### Task brief
Entries follow. Give back exactly the lines starting at the one containing "(ha : a % 4294967296" and ending at the one containing "p') % 4294967296 := by", and no other lines.

* * * * *

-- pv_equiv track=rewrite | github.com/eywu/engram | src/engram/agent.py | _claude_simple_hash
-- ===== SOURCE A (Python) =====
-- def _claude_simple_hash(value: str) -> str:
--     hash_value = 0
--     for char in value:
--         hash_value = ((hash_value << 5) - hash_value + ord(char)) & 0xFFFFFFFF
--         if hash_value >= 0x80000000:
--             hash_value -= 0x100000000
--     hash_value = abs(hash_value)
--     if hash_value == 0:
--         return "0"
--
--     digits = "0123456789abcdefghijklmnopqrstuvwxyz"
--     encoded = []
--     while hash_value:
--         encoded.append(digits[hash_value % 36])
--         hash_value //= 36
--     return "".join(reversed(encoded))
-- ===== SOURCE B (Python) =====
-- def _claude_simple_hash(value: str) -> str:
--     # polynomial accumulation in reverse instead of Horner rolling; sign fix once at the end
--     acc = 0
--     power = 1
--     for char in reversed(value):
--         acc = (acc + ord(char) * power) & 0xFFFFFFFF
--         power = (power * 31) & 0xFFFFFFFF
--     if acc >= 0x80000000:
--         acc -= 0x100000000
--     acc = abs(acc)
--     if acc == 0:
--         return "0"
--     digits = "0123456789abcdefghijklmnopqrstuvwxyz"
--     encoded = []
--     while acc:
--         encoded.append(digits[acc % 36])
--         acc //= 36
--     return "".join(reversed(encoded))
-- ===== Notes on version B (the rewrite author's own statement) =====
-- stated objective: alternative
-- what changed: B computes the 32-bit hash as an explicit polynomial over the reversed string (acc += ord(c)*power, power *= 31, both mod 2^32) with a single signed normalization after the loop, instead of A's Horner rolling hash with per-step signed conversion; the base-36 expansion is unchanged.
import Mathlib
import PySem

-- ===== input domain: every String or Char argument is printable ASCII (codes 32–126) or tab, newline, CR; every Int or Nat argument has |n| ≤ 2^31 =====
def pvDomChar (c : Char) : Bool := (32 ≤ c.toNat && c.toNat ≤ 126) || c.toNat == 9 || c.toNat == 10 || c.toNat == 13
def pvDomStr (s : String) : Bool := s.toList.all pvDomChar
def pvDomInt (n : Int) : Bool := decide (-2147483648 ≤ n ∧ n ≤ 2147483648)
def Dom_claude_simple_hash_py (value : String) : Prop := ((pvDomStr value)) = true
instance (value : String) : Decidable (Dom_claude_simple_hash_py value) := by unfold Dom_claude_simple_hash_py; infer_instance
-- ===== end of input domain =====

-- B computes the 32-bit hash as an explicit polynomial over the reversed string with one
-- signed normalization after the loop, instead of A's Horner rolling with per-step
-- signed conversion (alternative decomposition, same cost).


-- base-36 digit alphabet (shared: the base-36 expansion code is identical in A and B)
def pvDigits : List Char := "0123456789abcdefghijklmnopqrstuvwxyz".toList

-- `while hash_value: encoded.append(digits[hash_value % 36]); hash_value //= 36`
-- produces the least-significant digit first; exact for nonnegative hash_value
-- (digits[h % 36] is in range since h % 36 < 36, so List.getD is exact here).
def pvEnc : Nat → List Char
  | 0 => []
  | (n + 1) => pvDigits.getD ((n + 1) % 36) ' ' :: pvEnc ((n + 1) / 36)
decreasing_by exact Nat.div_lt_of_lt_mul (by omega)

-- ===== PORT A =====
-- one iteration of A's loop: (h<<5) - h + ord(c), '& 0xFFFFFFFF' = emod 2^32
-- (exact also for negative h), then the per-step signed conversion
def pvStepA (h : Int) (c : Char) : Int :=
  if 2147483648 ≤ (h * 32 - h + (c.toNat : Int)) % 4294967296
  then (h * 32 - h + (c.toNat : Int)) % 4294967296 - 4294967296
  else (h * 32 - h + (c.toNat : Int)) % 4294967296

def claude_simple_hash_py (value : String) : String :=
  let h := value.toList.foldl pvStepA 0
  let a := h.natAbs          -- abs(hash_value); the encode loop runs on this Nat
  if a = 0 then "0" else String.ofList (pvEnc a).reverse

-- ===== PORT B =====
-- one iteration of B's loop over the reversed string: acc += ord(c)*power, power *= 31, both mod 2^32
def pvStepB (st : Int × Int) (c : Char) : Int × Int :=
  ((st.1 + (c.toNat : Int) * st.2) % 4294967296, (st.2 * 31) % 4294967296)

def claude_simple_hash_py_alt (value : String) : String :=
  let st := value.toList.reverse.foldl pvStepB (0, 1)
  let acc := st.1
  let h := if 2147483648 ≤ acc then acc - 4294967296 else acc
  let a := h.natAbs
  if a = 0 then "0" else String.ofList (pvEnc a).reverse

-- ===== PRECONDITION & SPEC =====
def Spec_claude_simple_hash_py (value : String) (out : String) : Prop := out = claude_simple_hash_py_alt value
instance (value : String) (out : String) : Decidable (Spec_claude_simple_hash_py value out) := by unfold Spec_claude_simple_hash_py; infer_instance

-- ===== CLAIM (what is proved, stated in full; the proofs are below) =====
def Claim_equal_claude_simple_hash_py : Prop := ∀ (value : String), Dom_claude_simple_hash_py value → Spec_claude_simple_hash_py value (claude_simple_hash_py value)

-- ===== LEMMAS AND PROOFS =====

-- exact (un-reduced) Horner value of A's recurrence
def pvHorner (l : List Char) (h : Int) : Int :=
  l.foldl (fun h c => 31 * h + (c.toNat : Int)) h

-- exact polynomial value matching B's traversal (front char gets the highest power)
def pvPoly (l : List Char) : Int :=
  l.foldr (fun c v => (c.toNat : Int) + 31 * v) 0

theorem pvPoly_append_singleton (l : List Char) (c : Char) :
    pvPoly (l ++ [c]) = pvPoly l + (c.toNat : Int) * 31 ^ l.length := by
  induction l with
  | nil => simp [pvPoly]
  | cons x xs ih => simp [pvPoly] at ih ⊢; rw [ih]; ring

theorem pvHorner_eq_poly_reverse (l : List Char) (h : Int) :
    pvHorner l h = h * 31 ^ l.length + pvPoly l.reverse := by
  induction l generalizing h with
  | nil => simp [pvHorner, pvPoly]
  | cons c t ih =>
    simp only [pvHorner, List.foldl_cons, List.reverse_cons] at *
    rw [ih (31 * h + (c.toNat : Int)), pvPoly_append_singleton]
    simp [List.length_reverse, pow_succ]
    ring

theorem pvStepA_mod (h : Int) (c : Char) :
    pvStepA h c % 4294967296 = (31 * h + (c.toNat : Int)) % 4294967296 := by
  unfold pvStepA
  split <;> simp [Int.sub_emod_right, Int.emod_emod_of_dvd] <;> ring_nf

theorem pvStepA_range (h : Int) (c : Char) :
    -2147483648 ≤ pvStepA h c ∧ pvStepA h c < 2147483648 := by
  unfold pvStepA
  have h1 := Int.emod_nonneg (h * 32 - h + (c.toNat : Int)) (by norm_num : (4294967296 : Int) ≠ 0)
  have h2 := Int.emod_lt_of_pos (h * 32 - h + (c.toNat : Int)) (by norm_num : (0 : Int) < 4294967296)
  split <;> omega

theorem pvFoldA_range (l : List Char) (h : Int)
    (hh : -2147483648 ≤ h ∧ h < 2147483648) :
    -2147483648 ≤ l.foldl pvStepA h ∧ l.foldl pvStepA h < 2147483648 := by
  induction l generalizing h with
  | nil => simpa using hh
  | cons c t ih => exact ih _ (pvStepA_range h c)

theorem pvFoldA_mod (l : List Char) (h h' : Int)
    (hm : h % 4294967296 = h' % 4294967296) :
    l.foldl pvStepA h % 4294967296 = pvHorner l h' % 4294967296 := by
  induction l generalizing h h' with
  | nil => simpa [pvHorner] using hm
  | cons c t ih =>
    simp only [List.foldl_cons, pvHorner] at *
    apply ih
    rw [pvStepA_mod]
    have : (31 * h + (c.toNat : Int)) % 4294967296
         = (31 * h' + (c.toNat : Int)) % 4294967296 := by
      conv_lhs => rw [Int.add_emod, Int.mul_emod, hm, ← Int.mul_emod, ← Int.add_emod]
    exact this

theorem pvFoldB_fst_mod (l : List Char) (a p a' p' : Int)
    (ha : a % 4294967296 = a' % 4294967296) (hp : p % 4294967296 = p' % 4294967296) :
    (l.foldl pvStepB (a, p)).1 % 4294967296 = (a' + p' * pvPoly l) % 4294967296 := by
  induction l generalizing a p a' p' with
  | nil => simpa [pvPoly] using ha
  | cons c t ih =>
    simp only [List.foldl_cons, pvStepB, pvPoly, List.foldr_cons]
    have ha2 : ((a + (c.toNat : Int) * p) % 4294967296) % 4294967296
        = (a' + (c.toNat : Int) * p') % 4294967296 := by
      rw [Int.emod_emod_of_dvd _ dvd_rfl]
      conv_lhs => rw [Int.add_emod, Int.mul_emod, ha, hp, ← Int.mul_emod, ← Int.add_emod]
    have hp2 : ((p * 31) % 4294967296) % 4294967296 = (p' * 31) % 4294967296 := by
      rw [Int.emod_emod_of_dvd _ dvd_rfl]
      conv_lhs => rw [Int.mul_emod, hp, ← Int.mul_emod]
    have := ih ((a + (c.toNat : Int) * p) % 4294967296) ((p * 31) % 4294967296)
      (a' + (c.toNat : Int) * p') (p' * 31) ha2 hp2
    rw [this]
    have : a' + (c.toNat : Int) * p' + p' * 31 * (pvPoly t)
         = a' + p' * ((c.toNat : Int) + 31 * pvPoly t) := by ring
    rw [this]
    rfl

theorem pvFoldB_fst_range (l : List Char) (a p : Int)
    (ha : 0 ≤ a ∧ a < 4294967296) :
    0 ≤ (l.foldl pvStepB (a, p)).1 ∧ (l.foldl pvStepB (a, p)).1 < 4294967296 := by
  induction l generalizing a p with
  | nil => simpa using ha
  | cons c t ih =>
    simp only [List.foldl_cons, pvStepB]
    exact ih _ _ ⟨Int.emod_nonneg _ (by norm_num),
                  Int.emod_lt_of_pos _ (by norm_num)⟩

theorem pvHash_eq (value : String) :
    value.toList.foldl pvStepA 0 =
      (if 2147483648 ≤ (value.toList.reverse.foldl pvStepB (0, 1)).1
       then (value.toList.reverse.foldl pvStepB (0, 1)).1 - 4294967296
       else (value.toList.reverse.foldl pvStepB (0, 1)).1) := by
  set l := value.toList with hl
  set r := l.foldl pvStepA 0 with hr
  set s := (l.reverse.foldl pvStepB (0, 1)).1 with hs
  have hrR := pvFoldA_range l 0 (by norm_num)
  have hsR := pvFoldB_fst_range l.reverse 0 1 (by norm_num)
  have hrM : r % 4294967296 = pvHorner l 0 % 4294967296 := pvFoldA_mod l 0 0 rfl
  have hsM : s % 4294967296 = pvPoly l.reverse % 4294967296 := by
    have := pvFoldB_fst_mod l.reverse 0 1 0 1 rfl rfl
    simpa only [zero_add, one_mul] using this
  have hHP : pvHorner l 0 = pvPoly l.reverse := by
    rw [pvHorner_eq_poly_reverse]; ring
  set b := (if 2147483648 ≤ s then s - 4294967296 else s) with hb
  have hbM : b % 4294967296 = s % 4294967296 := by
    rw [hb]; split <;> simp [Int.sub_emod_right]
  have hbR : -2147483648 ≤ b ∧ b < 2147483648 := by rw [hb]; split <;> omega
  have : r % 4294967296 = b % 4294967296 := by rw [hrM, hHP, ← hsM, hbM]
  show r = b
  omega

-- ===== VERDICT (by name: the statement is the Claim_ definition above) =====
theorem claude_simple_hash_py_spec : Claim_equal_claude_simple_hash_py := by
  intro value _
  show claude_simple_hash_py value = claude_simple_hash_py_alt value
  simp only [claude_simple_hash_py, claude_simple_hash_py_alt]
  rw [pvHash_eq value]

* * * * *

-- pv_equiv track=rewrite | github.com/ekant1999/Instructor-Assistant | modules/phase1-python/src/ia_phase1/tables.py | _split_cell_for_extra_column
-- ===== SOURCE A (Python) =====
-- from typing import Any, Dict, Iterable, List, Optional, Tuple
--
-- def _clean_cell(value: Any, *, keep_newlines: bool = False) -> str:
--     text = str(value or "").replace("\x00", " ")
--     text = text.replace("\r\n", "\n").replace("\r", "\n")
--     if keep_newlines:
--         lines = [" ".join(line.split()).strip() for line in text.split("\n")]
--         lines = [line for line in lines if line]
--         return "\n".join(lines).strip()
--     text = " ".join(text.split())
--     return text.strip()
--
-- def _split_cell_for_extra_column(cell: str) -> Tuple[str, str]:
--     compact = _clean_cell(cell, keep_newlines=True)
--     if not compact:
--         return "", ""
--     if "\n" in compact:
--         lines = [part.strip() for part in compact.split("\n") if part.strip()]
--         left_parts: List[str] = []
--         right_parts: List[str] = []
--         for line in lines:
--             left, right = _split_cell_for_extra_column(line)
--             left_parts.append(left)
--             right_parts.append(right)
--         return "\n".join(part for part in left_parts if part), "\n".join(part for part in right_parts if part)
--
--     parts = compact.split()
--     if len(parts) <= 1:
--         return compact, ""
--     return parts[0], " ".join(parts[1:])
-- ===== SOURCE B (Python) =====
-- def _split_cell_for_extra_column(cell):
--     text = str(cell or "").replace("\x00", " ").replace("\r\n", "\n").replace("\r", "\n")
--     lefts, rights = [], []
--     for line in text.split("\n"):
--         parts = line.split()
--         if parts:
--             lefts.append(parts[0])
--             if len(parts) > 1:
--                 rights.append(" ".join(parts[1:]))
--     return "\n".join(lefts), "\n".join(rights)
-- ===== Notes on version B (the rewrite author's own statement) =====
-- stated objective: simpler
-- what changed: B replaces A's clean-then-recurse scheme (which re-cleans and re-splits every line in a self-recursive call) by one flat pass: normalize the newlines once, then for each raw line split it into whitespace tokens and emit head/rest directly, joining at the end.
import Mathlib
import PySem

* * * * *

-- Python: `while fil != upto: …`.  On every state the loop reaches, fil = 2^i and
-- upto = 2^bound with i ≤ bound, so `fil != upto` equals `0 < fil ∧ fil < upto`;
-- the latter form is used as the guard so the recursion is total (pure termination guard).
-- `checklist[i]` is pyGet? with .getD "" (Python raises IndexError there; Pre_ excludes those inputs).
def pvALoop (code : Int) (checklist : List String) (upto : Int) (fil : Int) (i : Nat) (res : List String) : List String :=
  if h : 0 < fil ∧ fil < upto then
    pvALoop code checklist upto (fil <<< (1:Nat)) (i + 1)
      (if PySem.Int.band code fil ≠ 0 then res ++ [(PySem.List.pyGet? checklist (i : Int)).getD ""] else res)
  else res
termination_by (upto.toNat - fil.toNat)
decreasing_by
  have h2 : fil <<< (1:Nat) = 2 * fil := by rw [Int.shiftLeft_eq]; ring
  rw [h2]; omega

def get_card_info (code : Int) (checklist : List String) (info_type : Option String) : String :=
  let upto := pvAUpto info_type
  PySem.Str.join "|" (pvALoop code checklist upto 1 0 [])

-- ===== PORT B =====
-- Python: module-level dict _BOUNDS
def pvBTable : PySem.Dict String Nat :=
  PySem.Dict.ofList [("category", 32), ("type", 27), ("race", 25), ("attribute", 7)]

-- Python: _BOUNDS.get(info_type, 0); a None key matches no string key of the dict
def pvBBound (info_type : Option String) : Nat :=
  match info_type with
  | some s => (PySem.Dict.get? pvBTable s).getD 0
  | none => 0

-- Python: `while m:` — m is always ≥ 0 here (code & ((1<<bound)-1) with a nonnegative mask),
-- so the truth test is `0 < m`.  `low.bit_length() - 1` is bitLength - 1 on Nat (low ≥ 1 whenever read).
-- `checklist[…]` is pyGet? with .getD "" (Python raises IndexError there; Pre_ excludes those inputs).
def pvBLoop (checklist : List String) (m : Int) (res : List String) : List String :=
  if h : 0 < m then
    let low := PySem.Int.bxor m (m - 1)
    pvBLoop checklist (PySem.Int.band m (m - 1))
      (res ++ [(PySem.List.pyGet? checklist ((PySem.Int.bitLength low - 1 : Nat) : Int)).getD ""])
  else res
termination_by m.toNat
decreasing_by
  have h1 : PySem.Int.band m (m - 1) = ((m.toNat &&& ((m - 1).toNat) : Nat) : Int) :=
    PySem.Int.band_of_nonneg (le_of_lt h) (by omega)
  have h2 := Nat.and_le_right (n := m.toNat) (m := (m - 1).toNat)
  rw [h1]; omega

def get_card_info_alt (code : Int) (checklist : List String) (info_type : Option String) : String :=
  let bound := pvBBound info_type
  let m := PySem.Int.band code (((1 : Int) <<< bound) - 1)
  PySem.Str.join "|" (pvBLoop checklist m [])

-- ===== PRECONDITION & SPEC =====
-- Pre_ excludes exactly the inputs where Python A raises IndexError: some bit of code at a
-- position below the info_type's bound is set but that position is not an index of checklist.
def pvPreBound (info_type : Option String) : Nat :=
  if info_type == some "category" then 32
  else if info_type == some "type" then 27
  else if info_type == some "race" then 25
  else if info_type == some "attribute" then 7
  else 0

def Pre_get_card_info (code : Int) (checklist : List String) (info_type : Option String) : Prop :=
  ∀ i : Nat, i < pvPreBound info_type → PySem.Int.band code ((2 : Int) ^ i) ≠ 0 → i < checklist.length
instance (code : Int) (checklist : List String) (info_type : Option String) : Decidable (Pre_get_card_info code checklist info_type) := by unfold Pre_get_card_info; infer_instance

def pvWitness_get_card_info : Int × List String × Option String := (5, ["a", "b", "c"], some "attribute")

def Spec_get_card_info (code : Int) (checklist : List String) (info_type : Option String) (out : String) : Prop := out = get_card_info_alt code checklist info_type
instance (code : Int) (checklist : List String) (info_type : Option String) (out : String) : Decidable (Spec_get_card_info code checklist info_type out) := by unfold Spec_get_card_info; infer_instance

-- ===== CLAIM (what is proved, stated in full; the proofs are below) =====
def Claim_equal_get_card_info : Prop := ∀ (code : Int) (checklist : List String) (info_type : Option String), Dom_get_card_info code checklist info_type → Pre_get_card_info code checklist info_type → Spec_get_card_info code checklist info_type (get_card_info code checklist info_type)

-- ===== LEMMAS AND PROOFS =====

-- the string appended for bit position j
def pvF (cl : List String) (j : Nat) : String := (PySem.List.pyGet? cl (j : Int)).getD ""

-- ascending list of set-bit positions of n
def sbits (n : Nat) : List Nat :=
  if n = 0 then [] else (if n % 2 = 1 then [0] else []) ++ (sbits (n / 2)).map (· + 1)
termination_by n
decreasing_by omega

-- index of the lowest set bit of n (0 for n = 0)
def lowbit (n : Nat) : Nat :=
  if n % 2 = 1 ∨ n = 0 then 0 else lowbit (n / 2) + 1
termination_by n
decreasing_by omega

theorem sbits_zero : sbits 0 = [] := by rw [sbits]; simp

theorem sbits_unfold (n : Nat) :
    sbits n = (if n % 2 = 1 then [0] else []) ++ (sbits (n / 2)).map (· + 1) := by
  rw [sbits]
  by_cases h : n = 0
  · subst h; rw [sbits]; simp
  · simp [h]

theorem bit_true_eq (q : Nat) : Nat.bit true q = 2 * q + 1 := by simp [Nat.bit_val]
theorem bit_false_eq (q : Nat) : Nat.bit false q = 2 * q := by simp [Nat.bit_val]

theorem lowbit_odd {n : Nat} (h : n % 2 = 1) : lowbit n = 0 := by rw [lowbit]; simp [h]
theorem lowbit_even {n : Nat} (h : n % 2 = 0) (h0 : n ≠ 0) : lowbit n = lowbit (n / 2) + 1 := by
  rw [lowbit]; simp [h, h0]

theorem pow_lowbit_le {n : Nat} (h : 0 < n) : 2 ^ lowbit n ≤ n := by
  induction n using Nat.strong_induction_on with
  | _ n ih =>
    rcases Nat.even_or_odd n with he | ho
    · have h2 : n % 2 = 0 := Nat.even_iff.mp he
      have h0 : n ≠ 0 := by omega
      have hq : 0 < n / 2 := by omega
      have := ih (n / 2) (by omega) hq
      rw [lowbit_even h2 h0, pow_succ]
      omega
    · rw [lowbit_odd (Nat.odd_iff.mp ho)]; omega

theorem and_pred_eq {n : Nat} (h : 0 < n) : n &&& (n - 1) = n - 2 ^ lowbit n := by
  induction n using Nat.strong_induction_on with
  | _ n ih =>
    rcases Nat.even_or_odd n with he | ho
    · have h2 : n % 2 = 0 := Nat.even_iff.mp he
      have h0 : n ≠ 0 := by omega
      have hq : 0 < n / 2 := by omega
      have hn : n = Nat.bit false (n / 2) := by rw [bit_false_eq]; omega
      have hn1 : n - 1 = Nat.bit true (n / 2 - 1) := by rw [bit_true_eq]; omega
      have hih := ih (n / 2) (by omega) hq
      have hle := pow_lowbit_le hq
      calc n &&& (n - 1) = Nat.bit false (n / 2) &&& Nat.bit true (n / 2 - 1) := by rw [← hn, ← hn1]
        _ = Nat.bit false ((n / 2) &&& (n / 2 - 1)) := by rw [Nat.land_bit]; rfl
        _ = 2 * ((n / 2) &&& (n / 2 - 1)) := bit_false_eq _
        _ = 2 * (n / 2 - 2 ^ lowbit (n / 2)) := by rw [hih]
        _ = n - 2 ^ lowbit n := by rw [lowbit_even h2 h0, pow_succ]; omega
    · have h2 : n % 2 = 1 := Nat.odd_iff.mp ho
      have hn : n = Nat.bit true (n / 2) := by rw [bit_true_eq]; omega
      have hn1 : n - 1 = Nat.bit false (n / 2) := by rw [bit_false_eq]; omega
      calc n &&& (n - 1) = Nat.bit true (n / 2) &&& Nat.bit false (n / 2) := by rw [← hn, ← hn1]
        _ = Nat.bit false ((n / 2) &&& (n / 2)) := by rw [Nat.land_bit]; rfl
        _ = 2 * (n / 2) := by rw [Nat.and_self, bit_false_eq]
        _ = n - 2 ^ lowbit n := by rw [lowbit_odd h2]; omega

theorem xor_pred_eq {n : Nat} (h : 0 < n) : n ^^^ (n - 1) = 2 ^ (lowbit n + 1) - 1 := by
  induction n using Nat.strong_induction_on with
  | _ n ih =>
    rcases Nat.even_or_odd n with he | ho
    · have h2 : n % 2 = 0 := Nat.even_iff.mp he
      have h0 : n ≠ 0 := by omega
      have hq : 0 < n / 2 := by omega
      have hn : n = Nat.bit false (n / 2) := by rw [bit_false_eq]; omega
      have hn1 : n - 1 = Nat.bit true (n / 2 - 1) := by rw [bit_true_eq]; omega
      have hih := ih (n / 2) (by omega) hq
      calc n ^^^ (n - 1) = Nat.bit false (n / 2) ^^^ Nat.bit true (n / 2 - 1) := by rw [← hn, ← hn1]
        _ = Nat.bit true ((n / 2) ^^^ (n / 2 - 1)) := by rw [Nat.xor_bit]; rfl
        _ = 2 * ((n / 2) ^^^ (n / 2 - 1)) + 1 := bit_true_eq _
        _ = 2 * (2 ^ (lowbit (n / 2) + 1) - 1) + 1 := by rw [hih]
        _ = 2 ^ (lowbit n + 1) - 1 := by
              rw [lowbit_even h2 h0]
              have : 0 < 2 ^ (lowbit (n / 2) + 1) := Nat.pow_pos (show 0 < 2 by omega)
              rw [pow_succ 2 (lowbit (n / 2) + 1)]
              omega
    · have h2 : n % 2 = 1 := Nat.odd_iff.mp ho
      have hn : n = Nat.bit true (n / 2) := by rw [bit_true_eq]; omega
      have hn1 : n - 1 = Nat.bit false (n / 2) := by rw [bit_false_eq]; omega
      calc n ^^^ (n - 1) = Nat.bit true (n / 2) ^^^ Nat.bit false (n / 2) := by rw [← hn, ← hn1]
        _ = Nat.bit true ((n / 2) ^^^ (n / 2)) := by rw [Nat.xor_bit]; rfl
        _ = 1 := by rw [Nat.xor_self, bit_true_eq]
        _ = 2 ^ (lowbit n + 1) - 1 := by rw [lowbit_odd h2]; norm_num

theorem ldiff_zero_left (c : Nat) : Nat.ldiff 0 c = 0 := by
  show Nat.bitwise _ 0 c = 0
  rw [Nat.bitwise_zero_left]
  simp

* * * * *

### Exercise output
    (ha : a % 4294967296 = a' % 4294967296) (hp : p % 4294967296 = p' % 4294967296) :
    (l.foldl pvStepB (a, p)).1 % 4294967296 = (a' + p' * pvPoly l) % 4294967296 := by
  induction l generalizing a p a' p' with
  | nil => simpa [pvPoly] using ha
  | cons c t ih =>
    simp only [List.foldl_cons, pvStepB, pvPoly, List.foldr_cons]
    have ha2 : ((a + (c.toNat : Int) * p) % 4294967296) % 4294967296
        = (a' + (c.toNat : Int) * p') % 4294967296 := by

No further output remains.